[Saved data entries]
=== Section Start ===
-- pv_equiv track=rewrite | github.com/matheushexsel/sniper | main.py | _compute_candidate_slugs
-- ===== SOURCE A (Python) =====
-- from typing import Any, Dict, List, Optional, Tuple
--
-- def _bucket_start(ts: int, window_sec: int) -> int:
--     return (ts // window_sec) * window_sec
--
-- def _compute_candidate_slugs(asset: str, now_ts: int, window_sec: int, ahead: int, behind: int) -> List[str]:
--     """
--     For Polymarket crypto 15m markets, common slug patterns:
--       btc-updown-15m-<ts_rounded>
--     Generalize to:
--       {asset_lower}-updown-{window_minutes}m-<ts_rounded>
--
--     We generate candidates around current window to cover transitions.
--     """
--     asset_l = asset.lower()
--     minutes = int(window_sec / 60)
--     base = _bucket_start(now_ts, window_sec)
--
--     # Try multiple timestamp anchors: start-of-window and end-of-window.
--     # Some markets use ts = window start; some could be end. We attempt both.
--     candidates: List[str] = []
--     for off in range(-behind, ahead + 1):
--         start_ts = base + off * window_sec
--         end_ts = start_ts  # first attempt: start as in the bot you provided
--         candidates.append(f"{asset_l}-updown-{minutes}m-{end_ts}")
--         # second attempt: end-of-window anchor
--         candidates.append(f"{asset_l}-updown-{minutes}m-{start_ts + window_sec}")
--
--     # De-dupe preserving order
--     seen = set()
--     out: List[str] = []
--     for s in candidates:
--         if s not in seen:
--             seen.add(s)
--             out.append(s)
--     return out
-- ===== SOURCE B (Python) =====
-- from typing import List
--
--
-- def _bucket_start(ts: int, window_sec: int) -> int:
--     return (ts // window_sec) * window_sec
--
--
-- def _compute_candidate_slugs(asset: str, now_ts: int, window_sec: int, ahead: int, behind: int) -> List[str]:
--     # Each end-of-window anchor equals the next offset's start anchor, so the
--     # de-duplicated candidates are just the contiguous timestamps for offsets
--     # -behind .. ahead+1 (empty when the original offset range is empty).
--     asset_l = asset.lower()
--     minutes = int(window_sec / 60)
--     base = _bucket_start(now_ts, window_sec)
--     if ahead < -behind:
--         return []
--     return [f"{asset_l}-updown-{minutes}m-{base + off * window_sec}"
--             for off in range(-behind, ahead + 2)]
-- ===== Notes on version B (the rewrite author's own statement) =====
-- stated objective: simpler
-- what changed: B drops A's two-anchors-per-offset candidate list and ordered-dedup loop: since each end-of-window anchor equals the next offset's start anchor, B emits one slug per offset over the widened range(-behind, ahead+2) in a single pass (guarding the empty-range case).
import Mathlib
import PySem

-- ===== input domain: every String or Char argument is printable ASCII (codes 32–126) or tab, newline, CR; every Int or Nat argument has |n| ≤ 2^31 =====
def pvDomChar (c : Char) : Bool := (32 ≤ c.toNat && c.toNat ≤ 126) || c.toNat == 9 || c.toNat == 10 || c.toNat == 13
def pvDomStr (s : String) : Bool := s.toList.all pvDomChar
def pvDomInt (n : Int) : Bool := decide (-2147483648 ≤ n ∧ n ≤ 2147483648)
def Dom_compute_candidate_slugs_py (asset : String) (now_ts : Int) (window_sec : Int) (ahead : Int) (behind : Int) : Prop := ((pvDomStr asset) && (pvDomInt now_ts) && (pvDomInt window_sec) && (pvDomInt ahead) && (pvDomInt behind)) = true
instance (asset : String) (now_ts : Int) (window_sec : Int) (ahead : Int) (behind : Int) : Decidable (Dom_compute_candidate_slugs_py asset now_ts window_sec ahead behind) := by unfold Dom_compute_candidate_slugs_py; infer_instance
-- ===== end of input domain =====

-- B replaces A's two-anchors-per-offset list plus ordered-dedup loop by a single
-- pass over the widened offset range -behind..ahead+1 (simpler decomposition).

-- shared slug formatting (the f-string "{asset_l}-updown-{minutes}m-{ts}")
def pvSlug (asset_l : String) (minutes : Int) (ts : Int) : String :=
  String.ofList (asset_l.toList ++ "-updown-".toList ++ PySem.Int.toChars minutes
    ++ "m-".toList ++ PySem.Int.toChars ts)

-- ===== PORT A =====
-- _bucket_start(ts, window_sec) = (ts // window_sec) * window_sec
def bucket_start_py (ts : Int) (window_sec : Int) : Int :=
  (PySem.Int.floordiv ts window_sec) * window_sec

def compute_candidate_slugs_py (asset : String) (now_ts : Int) (window_sec : Int) (ahead : Int) (behind : Int) : List String :=
  let asset_l := PySem.Str.lower asset
  let minutes := PySem.Int.truncdiv window_sec 60   -- int(window_sec / 60), exact for |window_sec| < 2^53
  let base := bucket_start_py now_ts window_sec
  let candidates : List String :=
    (PySem.List.pyRange (-behind) (ahead + 1)).foldl
      (fun acc off =>
        let start_ts := base + off * window_sec
        acc ++ [pvSlug asset_l minutes start_ts, pvSlug asset_l minutes (start_ts + window_sec)])
      []
  -- de-dupe preserving order: seen set + out list
  (candidates.foldl
    (fun (st : PySem.Set String × List String) s =>
      if PySem.Set.contains st.1 s then st else (PySem.Set.add st.1 s, st.2 ++ [s]))
    (PySem.Set.empty, [])).2

-- ===== PORT B =====
def compute_candidate_slugs_py_alt (asset : String) (now_ts : Int) (window_sec : Int) (ahead : Int) (behind : Int) : List String :=
  let asset_l := PySem.Str.lower asset
  let minutes := PySem.Int.truncdiv window_sec 60
  let base := bucket_start_py now_ts window_sec
  if ahead < -behind then []
  else (PySem.List.pyRange (-behind) (ahead + 2)).map
    (fun off => pvSlug asset_l minutes (base + off * window_sec))

-- ===== PRECONDITION & SPEC =====
-- Pre_ excludes only window_sec = 0, where A raises ZeroDivisionError in _bucket_start.
def Pre_compute_candidate_slugs_py (asset : String) (now_ts : Int) (window_sec : Int) (ahead : Int) (behind : Int) : Prop :=
  window_sec ≠ 0
instance (asset : String) (now_ts : Int) (window_sec : Int) (ahead : Int) (behind : Int) : Decidable (Pre_compute_candidate_slugs_py asset now_ts window_sec ahead behind) := by unfold Pre_compute_candidate_slugs_py; infer_instance

def pvWitness_compute_candidate_slugs_py : String × Int × Int × Int × Int := ("BTC", 1000, 900, 2, 1)

def Spec_compute_candidate_slugs_py (asset : String) (now_ts : Int) (window_sec : Int) (ahead : Int) (behind : Int) (out : List String) : Prop := out = compute_candidate_slugs_py_alt asset now_ts window_sec ahead behind
instance (asset : String) (now_ts : Int) (window_sec : Int) (ahead : Int) (behind : Int) (out : List String) : Decidable (Spec_compute_candidate_slugs_py asset now_ts window_sec ahead behind out) := by unfold Spec_compute_candidate_slugs_py; infer_instance

-- ===== CLAIM (what is proved, stated in full; the proofs are below) =====
def Claim_equal_compute_candidate_slugs_py : Prop := ∀ (asset : String) (now_ts : Int) (window_sec : Int) (ahead : Int) (behind : Int), Dom_compute_candidate_slugs_py asset now_ts window_sec ahead behind → Pre_compute_candidate_slugs_py asset now_ts window_sec ahead behind → Spec_compute_candidate_slugs_py asset now_ts window_sec ahead behind (compute_candidate_slugs_py asset now_ts window_sec ahead behind)

-- ===== LEMMAS AND PROOFS =====

-- str(n) is injective
lemma pv_digitChar_inj {a b : Nat} (ha : a < 10) (hb : b < 10)
    (h : Nat.digitChar a = Nat.digitChar b) : a = b := by
  interval_cases a <;> interval_cases b <;> simp_all [Nat.digitChar]

lemma pv_toDigits10_inj : ∀ (m n : Nat), Nat.toDigits 10 m = Nat.toDigits 10 n → m = n := by
  intro m
  induction m using Nat.strong_induction_on with
  | _ m ih =>
    intro n h
    rw [Nat.toDigits_eq_if (by norm_num)] at h
    rw [Nat.toDigits_eq_if (n := n) (by norm_num)] at h
    split_ifs at h with h1 h2 h2
    · exact pv_digitChar_inj h1 h2 (List.singleton_inj.mp h)
    · exfalso
      have hl := congrArg List.length h
      simp only [List.length_append, List.length_cons, List.length_nil] at hl
      have hp := Nat.length_toDigits_pos (b := 10) (n := n / 10)
      omega
    · exfalso
      have hl := congrArg List.length h
      simp only [List.length_append, List.length_cons, List.length_nil] at hl
      have hp := Nat.length_toDigits_pos (b := 10) (n := m / 10)
      omega
    · rw [← List.concat_eq_append, ← List.concat_eq_append, List.concat_inj] at h
      have hd : m / 10 = n / 10 := ih (m / 10) (by omega) _ h.1
      have hm : m % 10 = n % 10 :=
        pv_digitChar_inj (Nat.mod_lt _ (by norm_num)) (Nat.mod_lt _ (by norm_num)) h.2
      omega

lemma pv_toChars_inj {m n : Int} (h : PySem.Int.toChars m = PySem.Int.toChars n) : m = n := by
  have hdash : ∀ k : Nat, '-' ∉ Nat.toDigits 10 k := by
    intro k hk
    have := Nat.isDigit_of_mem_toDigits (by norm_num) (by norm_num) hk
    simp [Char.isDigit] at this
  unfold PySem.Int.toChars at h
  split_ifs at h with h1 h2 h2
  · have h2 : Nat.toDigits 10 m.natAbs = Nat.toDigits 10 n.natAbs := by injection h
    have := pv_toDigits10_inj _ _ h2
    omega
  · exfalso
    have hne := Nat.length_toDigits_pos (b := 10) (n := n.toNat)
    obtain ⟨c, cs, hc⟩ := List.exists_cons_of_ne_nil
      (List.ne_nil_of_length_pos (l := Nat.toDigits 10 n.toNat) hne)
    rw [hc] at h
    exact hdash n.toNat (hc ▸ (List.cons.injEq .. ▸ h).1 ▸ List.mem_cons_self)
  · exfalso
    have hne := Nat.length_toDigits_pos (b := 10) (n := m.toNat)
    obtain ⟨c, cs, hc⟩ := List.exists_cons_of_ne_nil
      (List.ne_nil_of_length_pos (l := Nat.toDigits 10 m.toNat) hne)
    rw [hc] at h
    exact hdash m.toNat (hc ▸ ((List.cons.injEq .. ▸ h).1).symm ▸ List.mem_cons_self)
  · have := pv_toDigits10_inj _ _ h
    omega

lemma pv_slug_inj {al : String} {m t1 t2 : Int}
    (h : pvSlug al m t1 = pvSlug al m t2) : t1 = t2 := by
  unfold pvSlug at h
  have h' := String.ofList_inj.mp h
  simp only [List.append_assoc, List.append_cancel_left_eq] at h'
  exact pv_toChars_inj h'

-- the dedup loop computes PySem.Set.update (hence Set.ofList from empty)
lemma pv_dedup_loop (cs : List String) :
    ∀ S : PySem.Set String,
      cs.foldl
        (fun (st : PySem.Set String × List String) s =>
          if PySem.Set.contains st.1 s then st else (PySem.Set.add st.1 s, st.2 ++ [s]))
        (S, S) = (PySem.Set.update S cs, PySem.Set.update S cs) := by
  induction cs with
  | nil => intro S; simp [PySem.Set.update_nil]
  | cons c cs ih =>
    intro S
    rw [PySem.Set.update_cons, List.foldl_cons, ← ih (PySem.Set.add S c)]
    by_cases hc : PySem.Set.contains S c
    · simp only [hc, if_true]
      rw [PySem.Set.add_of_mem ((PySem.Set.contains_iff S c).mp hc)]
    · rw [if_neg hc]
      have hni : c ∉ S := fun hm => hc ((PySem.Set.contains_iff S c).mpr hm)
      rw [PySem.Set.add_of_not_mem hni]

-- core: dedup of the interleaved anchors is the widened contiguous range
lemma pv_core (F : Int → String) (hF : ∀ {o1 o2 : Int}, F o1 = F o2 → o1 = o2) :
    ∀ (n : Nat) (a : Int),
      PySem.Set.ofList ((PySem.List.pyRange a (a + n)).flatMap (fun o => [F o, F (o + 1)])) =
        if n = 0 then [] else (PySem.List.pyRange a (a + n + 1)).map F := by
  intro n
  induction n with
  | zero =>
    intro a
    rw [if_pos rfl]
    have h0 : a + ((0 : Nat) : Int) = a := by push_cast; ring
    rw [h0, PySem.List.pyRange_one_eq_nil (le_refl a)]
    rfl
  | succ n ih =>
    intro a
    have hc1 : a + ((n + 1 : Nat) : Int) = (a + n) + 1 := by push_cast; ring
    rw [hc1, PySem.List.pyRange_one_succ_right (by omega), List.flatMap_append,
        PySem.Set.ofList_append]
    simp only [List.flatMap_cons, List.flatMap_nil, List.append_nil]
    rw [ih a]
    by_cases hn : n = 0
    · subst hn
      rw [if_pos rfl, PySem.Set.update_nil_left, if_neg (by omega)]
      have h0 : a + ((0 : Nat) : Int) = a := by push_cast; ring
      rw [h0]
      have hr2 : PySem.List.pyRange a (a + 1 + 1) = [a, a + 1] := by
        rw [PySem.List.pyRange_one_cons (by omega), PySem.List.pyRange_one_cons (by omega),
            PySem.List.pyRange_one_eq_nil (by omega)]
      rw [hr2]
      have hnd : ([F a, F (a + 1)] : List String).Nodup := by
        refine List.nodup_cons.mpr ⟨?_, List.nodup_singleton _⟩
        intro hmem
        rw [List.mem_singleton] at hmem
        have := hF hmem
        omega
      rw [PySem.Set.ofList_eq_self_of_nodup _ hnd]
      rfl
    · rw [if_neg hn, if_neg (by omega)]
      rw [PySem.Set.update_cons, PySem.Set.update_cons, PySem.Set.update_nil]
      have hmem : F (a + n) ∈ (PySem.List.pyRange a (a + n + 1)).map F :=
        List.mem_map_of_mem (PySem.List.mem_pyRange_one.mpr ⟨by omega, by omega⟩)
      rw [PySem.Set.add_of_mem hmem]
      have hnot : F (a + n + 1) ∉ (PySem.List.pyRange a (a + n + 1)).map F := by
        intro hm
        obtain ⟨o, ho, heq⟩ := List.mem_map.mp hm
        have h1 := hF heq
        have h2 := PySem.List.mem_pyRange_one.mp ho
        omega
      rw [PySem.Set.add_of_not_mem hnot]
      rw [PySem.List.pyRange_one_succ_right (a := a) (b := a + n + 1) (by omega), List.map_append]
      rfl

-- ===== VERDICT (by name: the statement is the Claim_ definition above) =====
theorem compute_candidate_slugs_py_spec : Claim_equal_compute_candidate_slugs_py := by
  intro asset now_ts window_sec ahead behind _ hpre
  unfold Spec_compute_candidate_slugs_py
  have main : ∀ (al : String) (minutes base : Int),
      (((PySem.List.pyRange (-behind) (ahead + 1)).foldl
          (fun acc off =>
            acc ++ [pvSlug al minutes (base + off * window_sec),
                    pvSlug al minutes (base + off * window_sec + window_sec)]) []).foldl
        (fun (st : PySem.Set String × List String) s =>
          if PySem.Set.contains st.1 s then st else (PySem.Set.add st.1 s, st.2 ++ [s]))
        (PySem.Set.empty, PySem.Set.empty)).2 =
      (if ahead < -behind then []
       else (PySem.List.pyRange (-behind) (ahead + 2)).map
         (fun off => pvSlug al minutes (base + off * window_sec))) := by
    intro al minutes base
    set F : Int → String := fun o => pvSlug al minutes (base + o * window_sec) with hFdef
    have hF : ∀ {o1 o2 : Int}, F o1 = F o2 → o1 = o2 := by
      intro o1 o2 h
      have h1 := pv_slug_inj h
      exact mul_right_cancel₀ hpre (by omega)
    have hfun : (fun (off : Int) =>
        [pvSlug al minutes (base + off * window_sec),
         pvSlug al minutes (base + off * window_sec + window_sec)]) =
        fun off => [F off, F (off + 1)] := by
      funext o
      have h : base + o * window_sec + window_sec = base + (o + 1) * window_sec := by ring
      rw [hFdef]
      simp only [h]
    rw [PySem.List.foldl_append_eq_flatMap]
    rw [List.nil_append, hfun, pv_dedup_loop _ PySem.Set.empty]
    dsimp only
    rw [show (PySem.Set.empty : PySem.Set String) = ([] : List String) from rfl,
        PySem.Set.update_nil_left]
    by_cases hlt : ahead < -behind
    · rw [if_pos hlt, PySem.List.pyRange_one_eq_nil (by omega)]
      rfl
    · rw [if_neg hlt]
      have h1 : ahead + 1 = -behind + (((ahead + 1 + behind).toNat : Nat) : Int) := by omega
      have h2 : ahead + 2 = -behind + (((ahead + 1 + behind).toNat : Nat) : Int) + 1 := by omega
      rw [h1, h2, pv_core F hF (ahead + 1 + behind).toNat (-behind), if_neg (by omega)]
  exact main (PySem.Str.lower asset) (PySem.Int.truncdiv window_sec 60)
    (bucket_start_py now_ts window_sec)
=== Section End ===
→ **Task prompt**
Go through the lines above. Select every one that has the string "Bool".

→ **Expected answer**
def pvDomChar (c : Char) : Bool := (32 ≤ c.toNat && c.toNat ≤ 126) || c.toNat == 9 || c.toNat == 10 || c.toNat == 13
def pvDomStr (s : String) : Bool := s.toList.all pvDomChar
def pvDomInt (n : Int) : Bool := decide (-2147483648 ≤ n ∧ n ≤ 2147483648)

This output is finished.